The charters will be displayed on Sebi’s website and on the websites of the respective intermediaries or entities.

Merger and acquisitions

The Sebi Board approved the proposal to amend the existing regulatory framework for delisting of equity shares according to an open offer, as provided under the extant Regulation 5A of the SEBI (Substantial Acquisition of Shares and Takeovers) Regulations, 2011 (Takeover Regulations).

Under the existing framework, if an open offer is triggered, compliance with Takeover Regulations could take the incoming acquirer’s holding to above 75%. To ensure compliance with the Securities Contract (Regulation) Rules, 1957 (SCRR), the acquirer would be forced to bring the stake down to 75% as the SEBI (Delisting of Equity Shares) Regulations, 2021 (Delisting Regulations) would not allow the acquirer to delist until the holding is brought down to 75%. Such directionally contradictory transactions in a sequence pose complexity in the takeover of listed companies, especially where the acquirer desires to get the company delisted under the takeover.

The revised framework aims to make M&A transactions for listed companies a more rational and convenient exercise, balancing the interest of all investors in the process.

 “Amendments to delisting reinforce the increased commitment to the theme of ease of doing business in India,” said Iyer. 

Superior voting rights

Sebi also decided to relax the eligibility requirements related to the Superior Voting Rights (SR) Shares framework.

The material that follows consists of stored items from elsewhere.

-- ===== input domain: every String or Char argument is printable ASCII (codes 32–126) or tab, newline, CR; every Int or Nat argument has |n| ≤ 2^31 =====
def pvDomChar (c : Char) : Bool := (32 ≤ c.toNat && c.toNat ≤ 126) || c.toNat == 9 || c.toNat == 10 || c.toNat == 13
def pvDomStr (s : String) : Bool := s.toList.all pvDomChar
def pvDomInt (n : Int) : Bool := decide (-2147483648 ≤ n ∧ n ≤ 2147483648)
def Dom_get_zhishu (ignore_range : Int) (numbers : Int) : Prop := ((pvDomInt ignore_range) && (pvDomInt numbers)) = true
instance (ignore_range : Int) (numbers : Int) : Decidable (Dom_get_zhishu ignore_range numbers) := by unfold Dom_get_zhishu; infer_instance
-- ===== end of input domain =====

-- B replaces A's full trial division (every i in 3..n-1) by trial division by odd i with i*i ≤ n,
-- and runs one fused count/candidate loop starting at max(2, ignore_range) instead of counting up
-- from 1 with a skip branch and a result accumulator; return-value equivalence is proved (A is a
-- Python generator; the List Int is the sequence of yielded values). Both while loops are ported
-- with an explicit fuel that only makes them total; the lemmas below prove the fuel suffices
-- (via Bertrand's postulate), so neither port ever hits the fuel bound.

-- ===== PORT A =====
def is_zhishu (number : Int) : Bool :=
  if number > 1 then
    if number == 2 then true
    else if PySem.Int.mod number 2 == 0 then false
    else (PySem.List.pyRange 3 number 1).all (fun i => !(PySem.Int.mod number i == 0))
  else false

-- totality fuel for A's 'while len(result) < numbers' loop (one unit per candidate number);
-- sufficiency is proved below, the loop always returns before exhausting it
def fuelA (ignore_range : Int) (numbers : Int) : Nat :=
  ignore_range.natAbs + 4 ^ numbers.toNat * (ignore_range.natAbs + 4) + 4

-- A's while loop: state = current number and the accumulated result list
def loopA (ig : Int) (nums : Int) : Nat → Int → List Int → List Int
  | 0, _, res => res
  | f + 1, number, res =>
    if (res.length : Int) < nums then
      if number < ig then loopA ig nums f (number + 1) res
      else if is_zhishu number then loopA ig nums f (number + 1) (res ++ [number])
      else loopA ig nums f (number + 1) res
    else res

def get_zhishu (ignore_range : Int) (numbers : Int) : List Int :=
  loopA ignore_range numbers (fuelA ignore_range numbers) 1 []

-- ===== PORT B =====
-- while i*i <= n: if n % i == 0: return False; i += 2 / else: return True
-- (fuel bounds the iterations; i grows by 2 per step, so n.toNat + 1 steps always suffice)
def oddLoop : Nat → Int → Int → Bool
  | 0, _, _ => true
  | f + 1, n, i =>
    if i * i ≤ n then
      (if PySem.Int.mod n i == 0 then false else oddLoop f n (i + 2))
    else true

def is_prime_alt (n : Int) : Bool :=
  if n < 2 then false
  else if PySem.Int.mod n 2 == 0 then n == 2
  else oddLoop (n.toNat + 1) n 3

-- totality fuel for B's fused scan; sufficiency proved below
def fuelB (ignore_range : Int) (numbers : Int) : Nat :=
  4 ^ numbers.toNat * ((max 2 ignore_range).toNat + 2)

Earlier, in 2019, Sebi had introduced superior voting rights (SR) framework specifically for issuer companies that use technology intensively. The framework allowed the issuance of SR shares to promoters and founders holding executive positions in the company. The framework also has checks and balances such as coattail provisions, that is, matters in which SR shares shall have the same rights as that of ordinary shares, and sunset clause, giving the time period until which, such an SR shareholder shall enjoy superior voting rights.

As per the existing provisions, an SR shareholder should not be part of a promoter group having a net worth of more than Rs 500 crores. Now the SR shareholder, as an individual, should not have a net worth of more than Rs 1,000 crore.

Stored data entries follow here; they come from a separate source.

-- pv_equiv track=rewrite | github.com/HarmonicGun/framework_operative_enforrcement | scripts/friday_report_to_html.py | render_traffic_lights
-- ===== SOURCE A (Python) =====
-- from typing import Any
--
-- def render_traffic_lights(projects: list[dict[str, Any]]) -> str:
--     green = sum(1 for p in projects if p.get("metrics", {}).get("traffic_light") == "green")
--     yellow = sum(1 for p in projects if p.get("metrics", {}).get("traffic_light") == "yellow")
--     red = sum(1 for p in projects if p.get("metrics", {}).get("traffic_light") == "red")
--     items = [
--         (str(green), "Verde", "var(--gr)", "var(--gr-dim)"),
--         (str(yellow), "Amarillo", "var(--ye)", "var(--ye-dim)"),
--         (str(red), "Rojo", "var(--rd)", "var(--rd-dim)"),
--     ]
--     parts = []
--     for val, label, color, bg in items:
--         parts.append(
--             f'<div class="tl-card" style="border-left:3px solid {color}">'
--             f'<div class="tl-val" style="color:{color}">{val}</div>'
--             f'<div class="tl-label">{label}</div></div>'
--         )
--     return "\n".join(parts)
-- ===== SOURCE B (Python) =====
-- from typing import Any
--
--
-- def _card(val: str, label: str, color: str) -> str:
--     return (
--         f'<div class="tl-card" style="border-left:3px solid {color}">'
--         f'<div class="tl-val" style="color:{color}">{val}</div>'
--         f'<div class="tl-label">{label}</div></div>'
--     )
--
--
-- def render_traffic_lights(projects: list[dict[str, Any]]) -> str:
--     counts: dict = {}
--     for p in projects:
--         color = p.get("metrics", {}).get("traffic_light")
--         counts[color] = counts.get(color, 0) + 1
--     return "\n".join([
--         _card(str(counts.get("green", 0)), "Verde", "var(--gr)"),
--         _card(str(counts.get("yellow", 0)), "Amarillo", "var(--ye)"),
--         _card(str(counts.get("red", 0)), "Rojo", "var(--rd)"),
--     ])
-- ===== Notes on version B (the rewrite author's own statement) =====
-- stated objective: alternative
-- what changed: Replaces A's three separate generator-sum scans of projects (one per color) with a single pass that builds a frequency table of traffic-light values and reads the three counts from it; rendering is factored into a card helper and a direct join instead of A's items-tuple loop.
import Mathlib
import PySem

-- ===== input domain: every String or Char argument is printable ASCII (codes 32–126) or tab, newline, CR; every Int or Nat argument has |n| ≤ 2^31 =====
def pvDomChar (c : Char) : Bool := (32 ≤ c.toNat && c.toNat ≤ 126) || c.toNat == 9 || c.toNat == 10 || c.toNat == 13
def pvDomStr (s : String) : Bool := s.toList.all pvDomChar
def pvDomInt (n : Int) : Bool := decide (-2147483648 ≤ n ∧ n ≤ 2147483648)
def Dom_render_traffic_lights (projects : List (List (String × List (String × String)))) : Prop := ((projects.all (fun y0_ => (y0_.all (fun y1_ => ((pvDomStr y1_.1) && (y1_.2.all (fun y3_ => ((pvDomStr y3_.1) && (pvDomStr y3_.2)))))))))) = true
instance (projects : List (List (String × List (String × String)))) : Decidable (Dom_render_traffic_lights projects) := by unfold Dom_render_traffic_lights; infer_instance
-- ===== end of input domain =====

-- B replaces A's three full counting scans of `projects` with one pass that builds a
-- frequency table of traffic-light values and reads the three counts from it.

-- shared subexpression of both Pythons: p.get("metrics", {}).get("traffic_light")
def pvTL (p : List (String × List (String × String))) : Option String :=
  (PySem.Dict.mk ((PySem.Dict.mk p).getD "metrics" [])).get? "traffic_light"

-- ===== PORT A =====
def render_traffic_lights (projects : List (List (String × List (String × String)))) : String :=
  let green : Int := projects.foldl (fun acc p => if pvTL p == some "green" then acc + 1 else acc) 0
  let yellow : Int := projects.foldl (fun acc p => if pvTL p == some "yellow" then acc + 1 else acc) 0
  let red : Int := projects.foldl (fun acc p => if pvTL p == some "red" then acc + 1 else acc) 0
  let items : List (String × String × String × String) :=
    [(PySem.Int.toStr green, "Verde", "var(--gr)", "var(--gr-dim)"),
     (PySem.Int.toStr yellow, "Amarillo", "var(--ye)", "var(--ye-dim)"),
     (PySem.Int.toStr red, "Rojo", "var(--rd)", "var(--rd-dim)")]
  let parts : List String := items.foldl (fun parts it =>
    parts ++ ["<div class=\"tl-card\" style=\"border-left:3px solid " ++ it.2.2.1 ++ "\">" ++
              "<div class=\"tl-val\" style=\"color:" ++ it.2.2.1 ++ "\">" ++ it.1 ++ "</div>" ++
              "<div class=\"tl-label\">" ++ it.2.1 ++ "</div></div>"]) []
  PySem.Str.join "\n" parts

-- ===== PORT B =====
def pvCard (val label color : String) : String :=
  "<div class=\"tl-card\" style=\"border-left:3px solid " ++ color ++ "\">" ++
  "<div class=\"tl-val\" style=\"color:" ++ color ++ "\">" ++ val ++ "</div>" ++
  "<div class=\"tl-label\">" ++ label ++ "</div></div>"

def render_traffic_lights_alt (projects : List (List (String × List (String × String)))) : String :=
  let counts : PySem.Dict (Option String) Int := projects.foldl (fun d p =>
    let color := pvTL p
    d.insert color (d.getD color 0 + 1)) PySem.Dict.empty
  PySem.Str.join "\n"
    [pvCard (PySem.Int.toStr (counts.getD (some "green") 0)) "Verde" "var(--gr)",
     pvCard (PySem.Int.toStr (counts.getD (some "yellow") 0)) "Amarillo" "var(--ye)",
     pvCard (PySem.Int.toStr (counts.getD (some "red") 0)) "Rojo" "var(--rd)"]

-- ===== PRECONDITION & SPEC =====
def Spec_render_traffic_lights (projects : List (List (String × List (String × String)))) (out : String) : Prop := out = render_traffic_lights_alt projects
instance (projects : List (List (String × List (String × String)))) (out : String) : Decidable (Spec_render_traffic_lights projects out) := by unfold Spec_render_traffic_lights; infer_instance

-- ===== CLAIM (what is proved, stated in full; the proofs are below) =====
def Claim_equal_render_traffic_lights : Prop := ∀ (projects : List (List (String × List (String × String)))), Dom_render_traffic_lights projects → Spec_render_traffic_lights projects (render_traffic_lights projects)

-- ===== LEMMAS AND PROOFS =====

-- B's frequency-table read at color c equals A's counting scan for c.
theorem pvCount_eq (projects : List (List (String × List (String × String)))) (c : String) :
    (projects.foldl (fun d p =>
        let color := pvTL p
        d.insert color (d.getD color 0 + 1)) (PySem.Dict.empty : PySem.Dict (Option String) Int)).getD (some c) 0
      = projects.foldl (fun acc p => if pvTL p == some c then acc + 1 else acc) 0 := by
  have h1 : List.foldl (fun d p => d.insert (pvTL p) (d.getD (pvTL p) 0 + 1))
      (PySem.Dict.empty : PySem.Dict (Option String) Int) projects
      = List.foldl (fun d x => d.insert x (d.getD x 0 + 1))
      (PySem.Dict.empty : PySem.Dict (Option String) Int) (projects.map pvTL) := by
    rw [List.foldl_map]
  show (List.foldl (fun d p => d.insert (pvTL p) (d.getD (pvTL p) 0 + 1))
      (PySem.Dict.empty : PySem.Dict (Option String) Int) projects).getD (some c) 0
      = projects.foldl (fun acc p => if pvTL p == some c then acc + 1 else acc) 0
  rw [h1, PySem.Dict.getD_foldl_insert_add_one, PySem.Dict.getD_empty,
      PySem.List.foldl_if_add_one (fun p => pvTL p == some c) projects 0,
      List.count_eq_countP, List.countP_map]
  rfl

-- ===== VERDICT (by name: the statement is the Claim_ definition above) =====
theorem render_traffic_lights_spec : Claim_equal_render_traffic_lights := by
  intro projects _
  show render_traffic_lights projects = render_traffic_lights_alt projects
  unfold render_traffic_lights render_traffic_lights_alt pvCard
  simp only [pvCount_eq, List.foldl, List.nil_append, List.cons_append]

The minimum gap between the issuance of SR shares and filing of the red-herring prospectus has been reduced to three months from the existing requirement of six months.

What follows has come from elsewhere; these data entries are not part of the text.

-- the pigeonhole closure lemma: after d.length + 1 steps the computed set is closed
theorem pv_reach_closed (d : List (String × List Int)) (S : List String) :
    pvClosed d (pvReachAux d (d.length + 1) S) := by
  by_contra hnc
  have hnot : ∀ i ≤ d.length + 1, ¬ pvClosed d (pvReachAux d i S) := by
    intro i hi hci
    apply hnc
    have hcomp : pvReachAux d (d.length + 1) S
        = pvReachAux d (d.length + 1 - i) (pvReachAux d i S) := by
      rw [← pv_reach_comp]; congr 1; omega
    have h1 : pvReachAux d (d.length + 1) S ⊆ pvReachAux d i S := by
      rw [hcomp]; exact pv_reach_sub_closed d _ _ _ (fun _ h => h) hci
    have h2 : pvReachAux d i S ⊆ pvReachAux d (d.length + 1) S := by
      rw [hcomp]; exact pv_subset_reach d _ _
    intro y hy s hs
    exact h2 (hci y (h1 hy) s hs)
  have hgrow : ∀ i ≤ d.length + 1, S.dedup.length + i ≤ (pvReachAux d i S).dedup.length := by
    intro i
    induction i with
    | zero => intro _; simp [pvReachAux]
    | succ i ih =>
      intro hi
      have h1 := ih (by omega)
      have hnc' := hnot i (by omega)
      unfold pvClosed at hnc'
      push_neg at hnc'
      obtain ⟨y, hy, s, hs, hsn⟩ := hnc'
      have hmem : s ∈ pvReachAux d (i + 1) S := by
        rw [pv_reach_succ_right]
        simp [pvStep]
        exact Or.inr ⟨y, hy, hs⟩
      have hsub : pvReachAux d i S ⊆ pvReachAux d (i + 1) S := by
        rw [pv_reach_succ_right]; exact pv_subset_step d _
      have := pv_dlen_lt hsub s hmem hsn
      omega
  have hupper : (pvReachAux d (d.length + 1) S).dedup.length ≤ S.dedup.length + d.length := by
    have h1 : pvReachAux d (d.length + 1) S ⊆ S ++ d.map Prod.fst :=
      pv_reach_sub_closed d _ _ _ (by simp)
        (fun y _ s hs => by simp; exact Or.inr (by simpa using pv_succ_sub_keys d y hs))
    have h2 : (S ++ d.map Prod.fst).dedup.length
        ≤ S.dedup.length + (d.map Prod.fst).dedup.length := by
      rw [← List.card_toFinset, ← List.card_toFinset, ← List.card_toFinset]
      simpa using Finset.card_union_le S.toFinset (d.map Prod.fst).toFinset
    have h3 : (d.map Prod.fst).dedup.length ≤ d.length := by
      have := (List.dedup_sublist (d.map Prod.fst)).length_le
      simpa using this
    have := pv_dlen_mono h1
    omega
  have := hgrow (d.length + 1) le_rfl
  omega

-- measure for the strong inductions
def pvMu (d : List (String × List Int)) (k : String) : Nat := (pvReachP d k).dedup.length

theorem pv_succ_R0 (d : List (String × List Int)) {k : String} (hk : k ∈ pvR0 d) :
    ∀ s ∈ pvSucc d k, s ∈ pvR0 d :=
  fun s hs => pv_reach_closed d ["0"] k hk s hs

theorem pv_zero_R0 (d : List (String × List Int)) : "0" ∈ pvR0 d :=
  pv_subset_reach d _ _ (by simp)

theorem pv_reachP_sub (d : List (String × List Int)) {k s : String} (hs : s ∈ pvSucc d k) :
    pvReachP d s ⊆ pvReachP d k := by
  have hsk : s ∈ pvReachP d k := pv_subset_reach d _ _ hs
  exact pv_reach_sub_closed d _ _ _ (fun t ht => pv_reach_closed d (pvSucc d k) s hsk t ht)
    (pv_reach_closed d (pvSucc d k))

theorem pv_mu_lt (d : List (String × List Int)) (hPre : Pre_mergeTrace d) {k s : String}
    (hk : k ∈ pvR0 d) (hs : s ∈ pvSucc d k) : pvMu d s < pvMu d k := by
  have hsR0 : s ∈ pvR0 d := pv_succ_R0 d hk s hs
  exact pv_dlen_lt (pv_reachP_sub d hs) s (pv_subset_reach d _ _ hs) (hPre s hsR0)

theorem pv_mu_le (d : List (String × List Int)) (k : String) : pvMu d k ≤ d.length := by
  have h1 : pvReachP d k ⊆ d.map Prod.fst :=
    pv_reach_sub_closed d _ _ _ (pv_succ_sub_keys d k) (pv_keys_closed d)
  calc (pvReachP d k).dedup.length ≤ (d.map Prod.fst).dedup.length := pv_dlen_mono h1
    _ ≤ (d.map Prod.fst).length := (List.dedup_sublist _).length_le
    _ = d.length := List.length_map _

-- A-side: one child's contribution to the permutation list
def pvE (d : List (String × List Int)) (f : Nat) (c : Int) : List Int :=
  (pvDfsA d f (PySem.Int.toStr c) []).1 ++
    (if (pvDfsA d f (PySem.Int.toStr c) []).2 then [c] else [])

theorem pv_dfs_nonkey (d : List (String × List Int)) (f : Nat) (k : String) (acc : List Int)
    (h : pvGet d k = none) : pvDfsA d (f + 1) k acc = (acc, true) := by
  simp [pvDfsA, h]

theorem pv_dfs_key (d : List (String × List Int)) (f : Nat) (k : String) (ch : List Int)
    (acc : List Int) (h : pvGet d k = some ch) :
    pvDfsA d (f + 1) k acc = (acc ++ ch.flatMap (pvE d f), false) := by
  induction f generalizing k ch acc with
  | zero => simp [pvDfsA, h, pvE]
  | succ n ih =>
    have hhead : pvDfsA d (n + 1 + 1) k acc = (ch.foldl (fun a c =>
        let r := pvDfsA d (n + 1) (PySem.Int.toStr c) a
        if r.2 then r.1 ++ [c] else r.1) acc, false) := by
      show (match pvGet d k with
            | some children => (children.foldl (fun a c =>
                let r := pvDfsA d (n + 1) (PySem.Int.toStr c) a
                if r.2 then r.1 ++ [c] else r.1) acc, false)
            | none => (acc, true)) = _
      rw [h]
    rw [hhead]
    have hstep : ∀ (a : List Int), ∀ c ∈ ch,
        (let r := pvDfsA d (n + 1) (PySem.Int.toStr c) a
         if r.2 then r.1 ++ [c] else r.1) = a ++ pvE d (n + 1) c := by
      intro a c _
      cases hc2 : pvGet d (PySem.Int.toStr c) with
      | none => simp [pv_dfs_nonkey d n _ _ hc2, pvE]
      | some ch' => simp [ih _ _ _ hc2, pvE]
    rw [PySem.List.foldl_congr_mem ch _ (fun a c => a ++ pvE d (n + 1) c) acc hstep,
        PySem.List.foldl_append_eq_flatMap]

theorem pv_dfs_fuel (d : List (String × List Int)) (hPre : Pre_mergeTrace d) :
    ∀ m k, k ∈ pvR0 d → pvMu d k ≤ m → ∀ f g, pvMu d k + 2 ≤ f → pvMu d k + 2 ≤ g →
      pvDfsA d f k [] = pvDfsA d g k [] := by
  intro m
  induction m using Nat.strong_induction_on with
  | _ m ih =>
  intro k hk hm f g hf hg
  obtain ⟨f1, rfl⟩ : ∃ f1, f = f1 + 1 := ⟨f - 1, by omega⟩
  obtain ⟨g1, rfl⟩ : ∃ g1, g = g1 + 1 := ⟨g - 1, by omega⟩
  cases hkey : pvGet d k with
  | none => rw [pv_dfs_nonkey d _ _ _ hkey, pv_dfs_nonkey d _ _ _ hkey]
  | some ch =>
    rw [pv_dfs_key d _ _ _ _ hkey, pv_dfs_key d _ _ _ _ hkey]
    refine Prod.ext ?_ rfl
    show ([] : List Int) ++ _ = ([] : List Int) ++ _
    simp only [List.nil_append]
    refine List.flatMap_congr (fun c hc => ?_)
    cases hc2 : pvGet d (PySem.Int.toStr c) with
    | none =>
      obtain ⟨f2, rfl⟩ : ∃ f2, f1 = f2 + 1 := ⟨f1 - 1, by omega⟩
      obtain ⟨g2, rfl⟩ : ∃ g2, g1 = g2 + 1 := ⟨g1 - 1, by omega⟩
      simp [pvE, pv_dfs_nonkey d _ _ _ hc2]
    | some ch' =>
      have hsucc : PySem.Int.toStr c ∈ pvSucc d k := by
        unfold pvSucc
        have hch : pvCh d k = ch := by simp [pvCh, hkey]
        rw [hch]
        exact List.mem_filter.2 ⟨List.mem_map.2 ⟨c, hc, rfl⟩, by simp [pvKey, hc2]⟩
      have hlt := pv_mu_lt d hPre hk hsucc
      have hR0 := pv_succ_R0 d hk _ hsucc
      have heq := ih (pvMu d (PySem.Int.toStr c)) (by omega) _ hR0 le_rfl f1 g1
        (by omega) (by omega)
      simp [pvE, heq]

theorem pv_tsz_pos (d : List (String × List Int)) (f : Nat) (k : String) : 1 ≤ pvTsz d f k := by
  cases f with
  | zero => simp [pvTsz]
  | succ f => simp only [pvTsz]; cases pvGet d k <;> simp

theorem pv_tsz_nonkey (d : List (String × List Int)) (f : Nat) (k : String)
    (h : pvGet d k = none) : pvTsz d f k = 1 := by
  cases f with
  | zero => rfl
  | succ f => simp [pvTsz, h]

Alternative investment funds regulation

Sebi also gave its nod to the amendment to Sebi (Alternative Investment Funds, AIFs) Regulations, 2012 allowing Category III AIFs to calculate concentration norms based on their net asset value (NAV) of the fund instead of investable funds for investment in listed equities of investee companies.

Amendments to the Sebi (Portfolio Managers) Regulations were also approved in Tuesday’s Sebi board meeting to facilitate co-investment by investors of AIFs through the portfolio management route. The portfolio manager providing co-investment services to investors of AIFs shall invest 100% of the assets under their management in unlisted securities and shall be exempted from certain requirements under SEBI (Portfolio Managers) Regulations, 2020, including minimum investment amount, and minimum net worth.

To facilitate investment in Indian securities markets through foreign portfolio investor (FPI) route by AIFs set up in International Financial Services Centres (IFSCs), Sebi considered and approved the proposal to amend the Sebi (Foreign Portfolio Investors) Regulations, 2019 for permitting resident Indians (other than individuals) to become constituents of FPIs that are registered as AIFs in IFSCs. Such resident Indians shall be sponsors or managers of the FPI and their contribution in the FPI shall be subject to conditions as specified by the board.